PROBLEM DESCRIPTION: Copy the data exactly from the line that contains "unfold Dom_look_left; infer_instance" through the line that contains "decreasing_by omega", keeping both end lines and leaving out everything else.

EXTRACTED INFORMATION:

-- pv_equiv track=rewrite | github.com/mfocuz/coding-challs | AoC/2023/day3_gear_ratios.py | look_left
-- ===== SOURCE A (Python) =====
-- def look_left(engine, y, x, number_piece):
--     if 0 <= y <= len(engine)-1 and x >= 0:
--         if (engine[y][x]).isdigit():
--             number_piece = engine[y][x] + number_piece
--             return look_left(engine, y, x-1, number_piece)
--         else:
--             return number_piece
--     else:
--         return number_piece
-- ===== SOURCE B (Python) =====
-- def look_left(engine, y, x, number_piece):
--     # Slice-based rewrite: take the prefix of the row up to x, reverse it,
--     # measure its leading run of digits, and glue that run back in one concat.
--     if not (0 <= y < len(engine)):
--         return number_piece
--     rev = engine[y][:max(x + 1, 0)][::-1]
--     i = 0
--     while i < len(rev) and rev[i].isdigit():
--         i += 1
--     return rev[:i][::-1] + number_piece
-- ===== Notes on version B (the rewrite author's own statement) =====
-- stated objective: alternative
-- what changed: Replaces the per-index tail recursion (guard and indexing re-done each call, string prepended each step) by slicing the row's prefix up to x, reversing it, counting its leading digit run, and assembling the result with a single concatenation.
import Mathlib
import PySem

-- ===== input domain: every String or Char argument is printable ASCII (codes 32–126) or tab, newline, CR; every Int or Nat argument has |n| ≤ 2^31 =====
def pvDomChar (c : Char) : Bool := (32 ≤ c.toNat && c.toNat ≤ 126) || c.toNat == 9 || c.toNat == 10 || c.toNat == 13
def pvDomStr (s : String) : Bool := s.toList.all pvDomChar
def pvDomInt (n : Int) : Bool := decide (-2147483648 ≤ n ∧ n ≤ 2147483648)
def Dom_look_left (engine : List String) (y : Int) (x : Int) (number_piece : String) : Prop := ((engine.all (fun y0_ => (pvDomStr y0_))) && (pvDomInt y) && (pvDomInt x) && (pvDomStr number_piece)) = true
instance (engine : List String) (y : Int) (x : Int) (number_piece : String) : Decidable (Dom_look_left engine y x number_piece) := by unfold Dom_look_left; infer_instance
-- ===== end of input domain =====

-- B replaces A's per-index tail recursion by slicing the row's prefix up to x,
-- reversing it, counting its leading digit run and gluing with one concat
-- (alternative decomposition); return values proved equal on Pre_.

-- ===== PORT A =====
-- A's tail recursion over x (the y-guard is invariant, so it is hoisted; the 0 ≤ x
-- part of the guard and the engine[y][x] access are re-done each call, as in A).
def lookLeftRecA (row : List Char) (x : Int) (acc : List Char) : List Char :=
  if _h : 0 ≤ x then
    match PySem.List.pyGet? row x with
    | none => acc            -- Python raises IndexError here; excluded by Pre_
    | some c =>
      if PySem.Chars.isdigit c then lookLeftRecA row (x - 1) (c :: acc) else acc
  else acc
termination_by (x + 1).toNat
decreasing_by omega

def look_left (engine : List String) (y : Int) (x : Int) (number_piece : String) : String :=
  if 0 ≤ y ∧ y ≤ (engine.length : Int) - 1 ∧ 0 ≤ x then
    match PySem.List.pyGet? engine y with
    | none => number_piece   -- unreachable: the guard puts y in range
    | some row => String.ofList (lookLeftRecA row.toList x number_piece.toList)
  else number_piece

-- ===== PORT B =====
-- B's i-counting while-loop over `rev`: i stops at the first non-digit.
def countDigitsB (rev : List Char) : Nat :=
  match rev with
  | [] => 0
  | c :: rest => if PySem.Chars.isdigit c then countDigitsB rest + 1 else 0

def look_left_alt (engine : List String) (y : Int) (x : Int) (number_piece : String) : String :=
  if 0 ≤ y ∧ y < (engine.length : Int) then
    match PySem.List.pyGet? engine y with
    | none => number_piece   -- unreachable: y is in range
    | some row =>
      -- rev = engine[y][:max(x+1, 0)][::-1]
      let rev := (PySem.List.slice row.toList none (some (max (x + 1) 0))).reverse
      let i := countDigitsB rev
      -- rev[:i][::-1] + number_piece
      String.ofList ((rev.take i).reverse ++ number_piece.toList)
  else number_piece

-- ===== PRECONDITION & SPEC =====
-- Pre_ excludes exactly the inputs where Python A raises IndexError: y in range,
-- 0 ≤ x, but x is not a valid index of row engine[y].
def Pre_look_left (engine : List String) (y : Int) (x : Int) (number_piece : String) : Prop :=
  (0 ≤ y ∧ y ≤ (engine.length : Int) - 1 ∧ 0 ≤ x) →
    x < ((engine.getD y.toNat "").toList.length : Int)
instance (engine : List String) (y : Int) (x : Int) (number_piece : String) : Decidable (Pre_look_left engine y x number_piece) := by unfold Pre_look_left; infer_instance
def pvWitness_look_left : List String × Int × Int × String := (["12a"], 0, 1, "5")

def Spec_look_left (engine : List String) (y : Int) (x : Int) (number_piece : String) (out : String) : Prop := out = look_left_alt engine y x number_piece
instance (engine : List String) (y : Int) (x : Int) (number_piece : String) (out : String) : Decidable (Spec_look_left engine y x number_piece out) := by unfold Spec_look_left; infer_instance

-- ===== CLAIM =====
def Claim_equal_look_left : Prop := ∀ (engine : List String) (y : Int) (x : Int) (number_piece : String), Dom_look_left engine y x number_piece → Pre_look_left engine y x number_piece → Spec_look_left engine y x number_piece (look_left engine y x number_piece)

-- ===== LEMMAS AND PROOFS =====

-- B's counted prefix is the leading digit run.
theorem take_countDigitsB (l : List Char) :
    l.take (countDigitsB l) = l.takeWhile (fun c => PySem.Chars.isdigit c) := by
  induction l with
  | nil => rfl
  | cons c rest ih =>
    by_cases h : PySem.Chars.isdigit c <;> simp [countDigitsB, List.takeWhile, h, ih]

-- A's recursion computes the reversed leading digit run of the reversed prefix.
theorem lookLeftRecA_eq (row : List Char) (n : Nat) (acc : List Char) (hn : n < row.length) :
    lookLeftRecA row (n : Int) acc =
      ((row.take (n + 1)).reverse.takeWhile (fun c => PySem.Chars.isdigit c)).reverse ++ acc := by
  induction n generalizing acc with
  | zero =>
    rw [lookLeftRecA, dif_pos (by positivity)]
    have hget : PySem.List.pyGet? row ((0 : Nat) : Int) = some row[0] := by
      rw [PySem.List.pyGet?_natCast, List.getElem?_eq_getElem hn]
    have h1 : row.take (0 + 1) = [row[0]] := by
      rw [List.take_add_one, List.take_zero, List.getElem?_eq_getElem hn]; rfl
    by_cases hd : PySem.Chars.isdigit row[0]
    · simp only [hget]
      rw [if_pos hd, lookLeftRecA, dif_neg (by omega)]
      simp [h1, hd]
    · simp only [hget]
      rw [if_neg hd]
      simp [h1, hd]
  | succ m ih =>
    rw [lookLeftRecA, dif_pos (by positivity)]
    have hget : PySem.List.pyGet? row ((m + 1 : Nat) : Int) = some row[m + 1] := by
      rw [PySem.List.pyGet?_natCast, List.getElem?_eq_getElem hn]
    have hsp : (row.take (m + 1 + 1)).reverse = row[m + 1] :: (row.take (m + 1)).reverse := by
      rw [List.take_add_one (i := m + 1), List.getElem?_eq_getElem hn]
      simp
    by_cases hd : PySem.Chars.isdigit row[m + 1]
    · simp only [hget]
      rw [if_pos hd]
      have hc : ((m + 1 : Nat) : Int) - 1 = ((m : Nat) : Int) := by push_cast; ring
      rw [hc, ih (row[m + 1] :: acc) (by omega), hsp]
      simp [List.takeWhile, hd]
    · simp only [hget]
      rw [if_neg hd, hsp]
      simp [List.takeWhile, hd]

-- ===== VERDICT =====
theorem look_left_spec : Claim_equal_look_left := by
  intro engine y x number_piece _hdom hpre
  unfold Spec_look_left look_left look_left_alt
  by_cases hy : 0 ≤ y ∧ y < (engine.length : Int)
  · by_cases hx : 0 ≤ x
    · have hA : 0 ≤ y ∧ y ≤ (engine.length : Int) - 1 ∧ 0 ≤ x := ⟨hy.1, by omega, hx⟩
      rw [if_pos hA, if_pos hy]
      cases hget : PySem.List.pyGet? engine y with
      | none => rfl
      | some row =>
        dsimp only
        have hyN : y = ((y.toNat : Nat) : Int) := by omega
        have hlt : y.toNat < engine.length := by omega
        have hrowElem : row = engine[y.toNat] := by
          rw [hyN, PySem.List.pyGet?_natCast, List.getElem?_eq_getElem hlt] at hget
          exact (Option.some.inj hget).symm
        have hxlen : x < (row.toList.length : Int) := by
          have := hpre hA
          rw [hrowElem]
          simpa [List.getD, List.getElem?_eq_getElem hlt] using this
        have hmax : max (x + 1) 0 = x + 1 := by omega
        have htn : (x + 1).toNat = x.toNat + 1 := by omega
        have hslice : PySem.List.slice row.toList none (some (max (x + 1) 0)) =
            row.toList.take (x.toNat + 1) := by
          rw [hmax, PySem.List.slice_to _ (by omega), htn]
        have hxN : x = ((x.toNat : Nat) : Int) := by omega
        rw [hslice, take_countDigitsB, hxN,
          lookLeftRecA_eq row.toList x.toNat number_piece.toList (by omega)]
        simp
        rw [show (max x 0).toNat = x.toNat from by omega]
    · rw [if_neg (by omega), if_pos hy]
      cases hget : PySem.List.pyGet? engine y with
      | none => rfl
      | some row =>
        dsimp only
        have hmax : max (x + 1) 0 = 0 := by omega
        rw [hmax, PySem.List.slice_to _ (by omega)]
        simp [countDigitsB]
  · rw [if_neg (by omega), if_neg hy]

RESPONSE BOX:
instance (engine : List String) (y : Int) (x : Int) (number_piece : String) : Decidable (Dom_look_left engine y x number_piece) := by unfold Dom_look_left; infer_instance
-- ===== end of input domain =====

-- B replaces A's per-index tail recursion by slicing the row's prefix up to x,
-- reversing it, counting its leading digit run and gluing with one concat
-- (alternative decomposition); return values proved equal on Pre_.

-- ===== PORT A =====
-- A's tail recursion over x (the y-guard is invariant, so it is hoisted; the 0 ≤ x
-- part of the guard and the engine[y][x] access are re-done each call, as in A).
def lookLeftRecA (row : List Char) (x : Int) (acc : List Char) : List Char :=
  if _h : 0 ≤ x then
    match PySem.List.pyGet? row x with
    | none => acc            -- Python raises IndexError here; excluded by Pre_
    | some c =>
      if PySem.Chars.isdigit c then lookLeftRecA row (x - 1) (c :: acc) else acc
  else acc
termination_by (x + 1).toNat
decreasing_by omega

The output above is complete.